### EXERCISE
Across the material below, how many lines contain the word "intro"? Give only the number.

* * *

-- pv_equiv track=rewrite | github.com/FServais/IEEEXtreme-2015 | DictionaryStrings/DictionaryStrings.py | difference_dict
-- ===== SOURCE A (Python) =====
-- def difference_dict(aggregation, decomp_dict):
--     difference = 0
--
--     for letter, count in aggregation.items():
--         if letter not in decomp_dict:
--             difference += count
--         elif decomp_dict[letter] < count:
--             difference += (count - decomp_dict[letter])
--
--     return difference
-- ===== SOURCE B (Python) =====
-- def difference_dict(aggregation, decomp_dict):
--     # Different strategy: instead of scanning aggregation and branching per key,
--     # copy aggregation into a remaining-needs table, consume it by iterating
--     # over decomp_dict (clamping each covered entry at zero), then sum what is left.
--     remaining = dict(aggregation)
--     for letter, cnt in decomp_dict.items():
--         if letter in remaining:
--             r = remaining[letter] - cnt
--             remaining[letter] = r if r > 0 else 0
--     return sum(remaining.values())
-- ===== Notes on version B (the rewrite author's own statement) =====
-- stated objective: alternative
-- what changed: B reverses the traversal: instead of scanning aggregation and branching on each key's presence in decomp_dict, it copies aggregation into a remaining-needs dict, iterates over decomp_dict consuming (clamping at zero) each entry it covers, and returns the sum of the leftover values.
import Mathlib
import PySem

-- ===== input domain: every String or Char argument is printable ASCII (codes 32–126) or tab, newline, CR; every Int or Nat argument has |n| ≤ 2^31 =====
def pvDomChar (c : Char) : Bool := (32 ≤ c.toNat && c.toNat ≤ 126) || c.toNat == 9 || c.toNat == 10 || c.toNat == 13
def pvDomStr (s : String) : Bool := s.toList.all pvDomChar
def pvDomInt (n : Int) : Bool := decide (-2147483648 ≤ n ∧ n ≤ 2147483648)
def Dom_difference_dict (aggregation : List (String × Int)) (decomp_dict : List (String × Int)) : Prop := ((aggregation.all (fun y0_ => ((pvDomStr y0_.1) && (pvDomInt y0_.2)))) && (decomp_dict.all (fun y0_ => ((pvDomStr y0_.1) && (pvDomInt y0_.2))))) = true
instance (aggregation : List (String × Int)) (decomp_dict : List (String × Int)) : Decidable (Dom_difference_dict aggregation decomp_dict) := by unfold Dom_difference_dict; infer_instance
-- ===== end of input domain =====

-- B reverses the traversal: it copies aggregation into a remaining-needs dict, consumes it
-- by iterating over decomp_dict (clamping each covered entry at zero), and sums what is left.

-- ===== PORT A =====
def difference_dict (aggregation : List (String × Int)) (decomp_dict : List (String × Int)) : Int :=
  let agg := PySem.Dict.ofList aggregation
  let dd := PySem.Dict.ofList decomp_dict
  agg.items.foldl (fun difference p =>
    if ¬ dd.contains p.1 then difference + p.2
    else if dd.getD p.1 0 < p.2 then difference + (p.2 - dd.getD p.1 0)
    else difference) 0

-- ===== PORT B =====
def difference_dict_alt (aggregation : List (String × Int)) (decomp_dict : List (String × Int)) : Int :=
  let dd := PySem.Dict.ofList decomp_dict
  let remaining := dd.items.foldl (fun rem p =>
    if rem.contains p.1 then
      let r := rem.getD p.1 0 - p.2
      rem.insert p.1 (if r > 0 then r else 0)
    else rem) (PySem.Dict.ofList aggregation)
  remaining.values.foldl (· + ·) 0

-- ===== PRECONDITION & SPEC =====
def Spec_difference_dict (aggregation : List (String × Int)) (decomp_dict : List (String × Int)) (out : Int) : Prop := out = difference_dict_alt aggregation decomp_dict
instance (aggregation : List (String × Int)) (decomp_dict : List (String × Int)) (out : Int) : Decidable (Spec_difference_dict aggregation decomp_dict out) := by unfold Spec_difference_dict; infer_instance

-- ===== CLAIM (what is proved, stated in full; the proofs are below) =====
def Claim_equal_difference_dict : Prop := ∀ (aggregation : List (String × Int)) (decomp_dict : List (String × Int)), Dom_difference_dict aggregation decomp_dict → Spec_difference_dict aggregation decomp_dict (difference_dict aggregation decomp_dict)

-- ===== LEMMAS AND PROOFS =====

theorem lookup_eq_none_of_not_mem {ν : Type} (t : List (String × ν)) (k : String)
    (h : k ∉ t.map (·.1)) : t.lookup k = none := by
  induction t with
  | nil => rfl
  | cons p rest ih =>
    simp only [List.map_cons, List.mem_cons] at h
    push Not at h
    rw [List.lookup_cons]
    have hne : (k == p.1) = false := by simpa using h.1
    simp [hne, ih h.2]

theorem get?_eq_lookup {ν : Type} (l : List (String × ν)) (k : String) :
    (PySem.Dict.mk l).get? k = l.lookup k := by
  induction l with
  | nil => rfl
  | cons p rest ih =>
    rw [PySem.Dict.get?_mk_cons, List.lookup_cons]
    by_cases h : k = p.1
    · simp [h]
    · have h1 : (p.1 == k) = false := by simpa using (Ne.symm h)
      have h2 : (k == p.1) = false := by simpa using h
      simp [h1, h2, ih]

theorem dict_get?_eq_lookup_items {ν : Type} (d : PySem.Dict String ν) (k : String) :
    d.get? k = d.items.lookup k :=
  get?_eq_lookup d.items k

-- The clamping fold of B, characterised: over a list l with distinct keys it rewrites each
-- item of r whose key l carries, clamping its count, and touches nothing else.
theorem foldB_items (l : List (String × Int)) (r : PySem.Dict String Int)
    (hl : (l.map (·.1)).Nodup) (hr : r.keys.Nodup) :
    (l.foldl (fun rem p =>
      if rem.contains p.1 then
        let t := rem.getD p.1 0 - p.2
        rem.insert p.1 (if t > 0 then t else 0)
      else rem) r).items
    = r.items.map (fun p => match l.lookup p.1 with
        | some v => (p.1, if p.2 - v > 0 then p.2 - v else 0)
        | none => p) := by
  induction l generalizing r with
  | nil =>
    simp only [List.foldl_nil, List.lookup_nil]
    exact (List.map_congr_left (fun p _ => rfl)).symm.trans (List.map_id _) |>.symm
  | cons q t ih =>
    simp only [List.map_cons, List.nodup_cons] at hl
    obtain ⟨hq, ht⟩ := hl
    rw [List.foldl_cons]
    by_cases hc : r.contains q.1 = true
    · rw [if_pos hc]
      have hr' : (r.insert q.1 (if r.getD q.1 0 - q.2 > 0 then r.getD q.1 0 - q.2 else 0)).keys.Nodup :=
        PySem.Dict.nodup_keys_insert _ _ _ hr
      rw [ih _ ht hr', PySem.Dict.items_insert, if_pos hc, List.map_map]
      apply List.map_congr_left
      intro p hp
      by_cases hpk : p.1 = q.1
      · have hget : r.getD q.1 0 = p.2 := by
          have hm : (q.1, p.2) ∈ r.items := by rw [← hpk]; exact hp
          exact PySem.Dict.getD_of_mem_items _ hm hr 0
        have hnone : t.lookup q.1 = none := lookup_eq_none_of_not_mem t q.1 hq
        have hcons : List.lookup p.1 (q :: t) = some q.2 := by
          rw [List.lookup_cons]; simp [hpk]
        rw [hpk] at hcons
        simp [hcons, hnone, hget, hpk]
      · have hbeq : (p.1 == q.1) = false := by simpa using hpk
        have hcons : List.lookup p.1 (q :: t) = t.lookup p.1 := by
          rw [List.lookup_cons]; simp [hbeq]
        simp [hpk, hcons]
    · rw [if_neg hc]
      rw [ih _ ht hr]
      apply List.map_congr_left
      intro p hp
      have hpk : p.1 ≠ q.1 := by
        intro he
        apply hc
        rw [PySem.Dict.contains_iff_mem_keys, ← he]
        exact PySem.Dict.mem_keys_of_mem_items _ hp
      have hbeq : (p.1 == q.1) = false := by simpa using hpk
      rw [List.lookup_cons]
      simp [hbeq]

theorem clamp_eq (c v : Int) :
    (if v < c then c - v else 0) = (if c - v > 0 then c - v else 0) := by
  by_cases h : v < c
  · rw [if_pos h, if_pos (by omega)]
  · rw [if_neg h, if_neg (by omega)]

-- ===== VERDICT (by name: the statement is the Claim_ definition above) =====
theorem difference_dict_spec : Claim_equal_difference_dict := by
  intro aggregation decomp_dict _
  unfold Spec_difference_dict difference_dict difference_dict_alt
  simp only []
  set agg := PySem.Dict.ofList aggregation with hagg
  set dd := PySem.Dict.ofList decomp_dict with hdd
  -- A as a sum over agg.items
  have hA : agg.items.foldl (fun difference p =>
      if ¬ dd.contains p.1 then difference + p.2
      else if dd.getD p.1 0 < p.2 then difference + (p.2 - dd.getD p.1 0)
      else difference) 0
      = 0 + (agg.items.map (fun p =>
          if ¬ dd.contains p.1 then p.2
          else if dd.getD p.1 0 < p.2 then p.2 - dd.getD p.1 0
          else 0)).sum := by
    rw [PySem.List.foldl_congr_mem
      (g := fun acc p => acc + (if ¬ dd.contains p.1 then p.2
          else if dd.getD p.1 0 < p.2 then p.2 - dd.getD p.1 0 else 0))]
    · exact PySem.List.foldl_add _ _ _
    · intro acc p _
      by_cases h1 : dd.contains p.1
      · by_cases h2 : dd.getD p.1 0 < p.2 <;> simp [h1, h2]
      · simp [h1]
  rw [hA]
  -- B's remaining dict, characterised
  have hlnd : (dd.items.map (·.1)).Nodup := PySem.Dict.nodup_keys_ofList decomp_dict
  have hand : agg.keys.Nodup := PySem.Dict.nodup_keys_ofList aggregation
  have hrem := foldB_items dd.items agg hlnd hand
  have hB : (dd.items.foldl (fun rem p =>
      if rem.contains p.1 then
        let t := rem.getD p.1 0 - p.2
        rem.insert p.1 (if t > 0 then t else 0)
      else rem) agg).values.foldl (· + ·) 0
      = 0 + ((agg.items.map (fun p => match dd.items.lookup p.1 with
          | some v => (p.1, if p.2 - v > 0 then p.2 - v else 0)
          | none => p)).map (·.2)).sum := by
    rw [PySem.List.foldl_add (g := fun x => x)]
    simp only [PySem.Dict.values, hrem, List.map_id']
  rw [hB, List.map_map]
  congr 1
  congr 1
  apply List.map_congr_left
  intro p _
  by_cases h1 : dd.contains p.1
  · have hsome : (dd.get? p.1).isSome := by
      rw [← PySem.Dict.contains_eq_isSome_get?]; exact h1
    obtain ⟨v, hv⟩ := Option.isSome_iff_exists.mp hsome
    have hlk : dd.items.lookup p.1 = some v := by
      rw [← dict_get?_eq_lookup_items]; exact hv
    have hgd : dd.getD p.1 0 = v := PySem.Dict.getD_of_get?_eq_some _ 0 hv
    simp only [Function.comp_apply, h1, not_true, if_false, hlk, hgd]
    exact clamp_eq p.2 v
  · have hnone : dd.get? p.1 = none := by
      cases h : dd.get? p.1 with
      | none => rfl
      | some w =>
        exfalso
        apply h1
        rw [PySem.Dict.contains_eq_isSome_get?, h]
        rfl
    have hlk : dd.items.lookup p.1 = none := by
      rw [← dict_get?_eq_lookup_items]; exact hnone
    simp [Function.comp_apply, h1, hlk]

* * *

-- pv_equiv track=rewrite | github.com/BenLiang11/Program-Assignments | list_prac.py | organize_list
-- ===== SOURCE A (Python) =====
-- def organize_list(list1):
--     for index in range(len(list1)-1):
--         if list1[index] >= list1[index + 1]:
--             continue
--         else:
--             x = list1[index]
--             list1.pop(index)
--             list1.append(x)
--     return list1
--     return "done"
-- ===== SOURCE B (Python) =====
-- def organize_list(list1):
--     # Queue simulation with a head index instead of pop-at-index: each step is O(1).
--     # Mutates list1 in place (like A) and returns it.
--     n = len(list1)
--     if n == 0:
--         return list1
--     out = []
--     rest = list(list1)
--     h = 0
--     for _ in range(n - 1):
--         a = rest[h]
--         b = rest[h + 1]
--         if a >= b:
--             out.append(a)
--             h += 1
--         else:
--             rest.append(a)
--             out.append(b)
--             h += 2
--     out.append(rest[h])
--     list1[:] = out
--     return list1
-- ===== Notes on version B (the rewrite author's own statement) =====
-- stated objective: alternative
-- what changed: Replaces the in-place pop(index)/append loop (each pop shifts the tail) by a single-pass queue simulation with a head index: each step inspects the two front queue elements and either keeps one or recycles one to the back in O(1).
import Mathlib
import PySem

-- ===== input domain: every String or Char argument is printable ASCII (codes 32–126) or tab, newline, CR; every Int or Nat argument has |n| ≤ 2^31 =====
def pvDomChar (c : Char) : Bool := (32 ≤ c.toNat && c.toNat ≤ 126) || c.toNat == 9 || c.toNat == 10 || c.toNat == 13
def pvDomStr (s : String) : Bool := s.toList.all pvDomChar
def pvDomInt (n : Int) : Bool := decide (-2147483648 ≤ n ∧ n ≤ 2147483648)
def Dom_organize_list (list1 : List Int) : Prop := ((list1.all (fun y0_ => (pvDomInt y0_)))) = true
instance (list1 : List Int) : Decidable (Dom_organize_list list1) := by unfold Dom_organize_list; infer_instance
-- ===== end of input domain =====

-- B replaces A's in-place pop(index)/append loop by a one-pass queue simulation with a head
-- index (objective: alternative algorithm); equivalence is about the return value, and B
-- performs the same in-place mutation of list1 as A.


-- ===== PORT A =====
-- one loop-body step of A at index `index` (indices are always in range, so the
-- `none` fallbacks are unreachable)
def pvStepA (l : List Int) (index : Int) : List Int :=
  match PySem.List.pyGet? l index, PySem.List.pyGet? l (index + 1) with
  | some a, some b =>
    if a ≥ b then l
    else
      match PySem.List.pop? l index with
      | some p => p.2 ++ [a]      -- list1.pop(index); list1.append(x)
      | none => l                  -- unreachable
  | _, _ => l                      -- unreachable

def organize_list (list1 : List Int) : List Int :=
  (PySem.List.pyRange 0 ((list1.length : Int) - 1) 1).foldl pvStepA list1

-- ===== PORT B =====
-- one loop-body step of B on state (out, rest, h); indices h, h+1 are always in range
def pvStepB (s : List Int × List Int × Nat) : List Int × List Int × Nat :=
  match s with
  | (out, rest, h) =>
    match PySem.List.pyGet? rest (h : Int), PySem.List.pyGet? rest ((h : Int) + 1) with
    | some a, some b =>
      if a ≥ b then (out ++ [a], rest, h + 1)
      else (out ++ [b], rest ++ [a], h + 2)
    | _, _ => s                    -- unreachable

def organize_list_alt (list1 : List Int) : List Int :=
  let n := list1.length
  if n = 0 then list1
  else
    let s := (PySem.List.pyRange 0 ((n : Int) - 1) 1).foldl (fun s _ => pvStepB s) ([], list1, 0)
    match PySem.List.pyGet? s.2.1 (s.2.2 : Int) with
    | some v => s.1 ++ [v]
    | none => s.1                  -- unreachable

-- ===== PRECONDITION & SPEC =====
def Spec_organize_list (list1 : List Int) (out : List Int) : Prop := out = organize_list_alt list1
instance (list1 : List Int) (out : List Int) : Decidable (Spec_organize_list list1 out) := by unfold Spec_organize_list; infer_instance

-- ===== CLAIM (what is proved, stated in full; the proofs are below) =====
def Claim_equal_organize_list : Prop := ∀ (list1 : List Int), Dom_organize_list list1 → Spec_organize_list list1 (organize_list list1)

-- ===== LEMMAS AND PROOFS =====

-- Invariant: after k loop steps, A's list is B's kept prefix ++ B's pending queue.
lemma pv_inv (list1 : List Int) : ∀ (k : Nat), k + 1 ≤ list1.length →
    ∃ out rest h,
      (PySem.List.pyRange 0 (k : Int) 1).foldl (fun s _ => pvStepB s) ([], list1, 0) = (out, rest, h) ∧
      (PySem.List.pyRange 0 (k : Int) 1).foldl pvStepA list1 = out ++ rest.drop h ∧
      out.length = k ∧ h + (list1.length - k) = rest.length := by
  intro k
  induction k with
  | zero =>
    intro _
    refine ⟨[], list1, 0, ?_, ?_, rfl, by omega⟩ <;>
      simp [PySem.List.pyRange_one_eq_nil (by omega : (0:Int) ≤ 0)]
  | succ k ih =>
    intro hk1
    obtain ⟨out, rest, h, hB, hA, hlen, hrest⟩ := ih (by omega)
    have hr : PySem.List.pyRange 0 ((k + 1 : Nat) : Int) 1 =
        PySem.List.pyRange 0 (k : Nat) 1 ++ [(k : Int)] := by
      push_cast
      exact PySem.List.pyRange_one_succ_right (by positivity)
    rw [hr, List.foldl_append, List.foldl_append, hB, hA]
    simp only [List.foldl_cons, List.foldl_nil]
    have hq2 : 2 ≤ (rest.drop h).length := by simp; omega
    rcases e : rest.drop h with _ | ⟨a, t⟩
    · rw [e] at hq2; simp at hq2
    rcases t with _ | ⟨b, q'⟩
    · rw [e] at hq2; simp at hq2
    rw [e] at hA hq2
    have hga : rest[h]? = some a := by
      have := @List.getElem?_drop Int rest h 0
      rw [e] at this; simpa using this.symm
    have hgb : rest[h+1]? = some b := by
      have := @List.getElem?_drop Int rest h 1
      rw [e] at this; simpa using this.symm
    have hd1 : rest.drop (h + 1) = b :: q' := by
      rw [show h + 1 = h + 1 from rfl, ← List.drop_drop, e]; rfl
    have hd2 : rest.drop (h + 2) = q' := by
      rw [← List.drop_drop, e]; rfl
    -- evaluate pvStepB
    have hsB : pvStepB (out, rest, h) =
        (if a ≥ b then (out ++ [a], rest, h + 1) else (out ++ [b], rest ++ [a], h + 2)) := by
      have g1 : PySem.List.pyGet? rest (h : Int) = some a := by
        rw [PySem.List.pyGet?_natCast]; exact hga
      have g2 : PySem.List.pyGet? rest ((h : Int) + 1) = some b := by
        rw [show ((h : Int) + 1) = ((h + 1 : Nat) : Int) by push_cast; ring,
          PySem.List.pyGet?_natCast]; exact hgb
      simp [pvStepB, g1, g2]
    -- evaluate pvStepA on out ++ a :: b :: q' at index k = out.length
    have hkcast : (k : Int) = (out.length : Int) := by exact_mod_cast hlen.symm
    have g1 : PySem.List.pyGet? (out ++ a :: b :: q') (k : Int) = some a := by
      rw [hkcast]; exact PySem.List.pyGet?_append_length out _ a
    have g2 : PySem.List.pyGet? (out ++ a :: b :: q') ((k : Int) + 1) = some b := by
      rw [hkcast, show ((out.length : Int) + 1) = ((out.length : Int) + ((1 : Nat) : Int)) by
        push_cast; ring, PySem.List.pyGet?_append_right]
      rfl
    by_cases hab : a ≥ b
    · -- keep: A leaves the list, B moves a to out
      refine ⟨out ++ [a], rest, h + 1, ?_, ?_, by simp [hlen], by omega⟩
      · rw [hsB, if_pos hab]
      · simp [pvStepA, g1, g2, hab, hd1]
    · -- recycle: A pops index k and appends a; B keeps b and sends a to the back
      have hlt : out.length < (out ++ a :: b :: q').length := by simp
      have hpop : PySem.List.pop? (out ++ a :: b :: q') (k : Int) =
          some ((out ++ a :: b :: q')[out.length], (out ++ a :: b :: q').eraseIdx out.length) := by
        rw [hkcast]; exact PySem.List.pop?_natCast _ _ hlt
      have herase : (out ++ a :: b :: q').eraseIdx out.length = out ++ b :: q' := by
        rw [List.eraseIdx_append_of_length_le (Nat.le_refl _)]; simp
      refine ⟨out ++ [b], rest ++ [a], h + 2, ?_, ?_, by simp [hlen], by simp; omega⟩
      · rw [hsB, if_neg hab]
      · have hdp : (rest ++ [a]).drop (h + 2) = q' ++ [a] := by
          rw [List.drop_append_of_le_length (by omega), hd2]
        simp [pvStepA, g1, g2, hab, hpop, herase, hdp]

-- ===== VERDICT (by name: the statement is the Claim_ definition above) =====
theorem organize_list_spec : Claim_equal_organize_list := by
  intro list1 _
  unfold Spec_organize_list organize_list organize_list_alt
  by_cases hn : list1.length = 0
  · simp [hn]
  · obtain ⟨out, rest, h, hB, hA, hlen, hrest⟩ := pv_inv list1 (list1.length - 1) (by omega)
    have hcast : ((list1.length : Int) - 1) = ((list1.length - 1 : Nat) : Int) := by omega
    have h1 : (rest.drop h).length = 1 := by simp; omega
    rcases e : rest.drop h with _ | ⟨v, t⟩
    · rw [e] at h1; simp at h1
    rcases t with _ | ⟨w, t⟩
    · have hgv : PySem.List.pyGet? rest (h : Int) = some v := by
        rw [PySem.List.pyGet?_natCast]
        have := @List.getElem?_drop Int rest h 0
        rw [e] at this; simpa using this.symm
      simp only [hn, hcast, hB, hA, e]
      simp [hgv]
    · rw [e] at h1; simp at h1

* * *

### ANSWER SECTION
10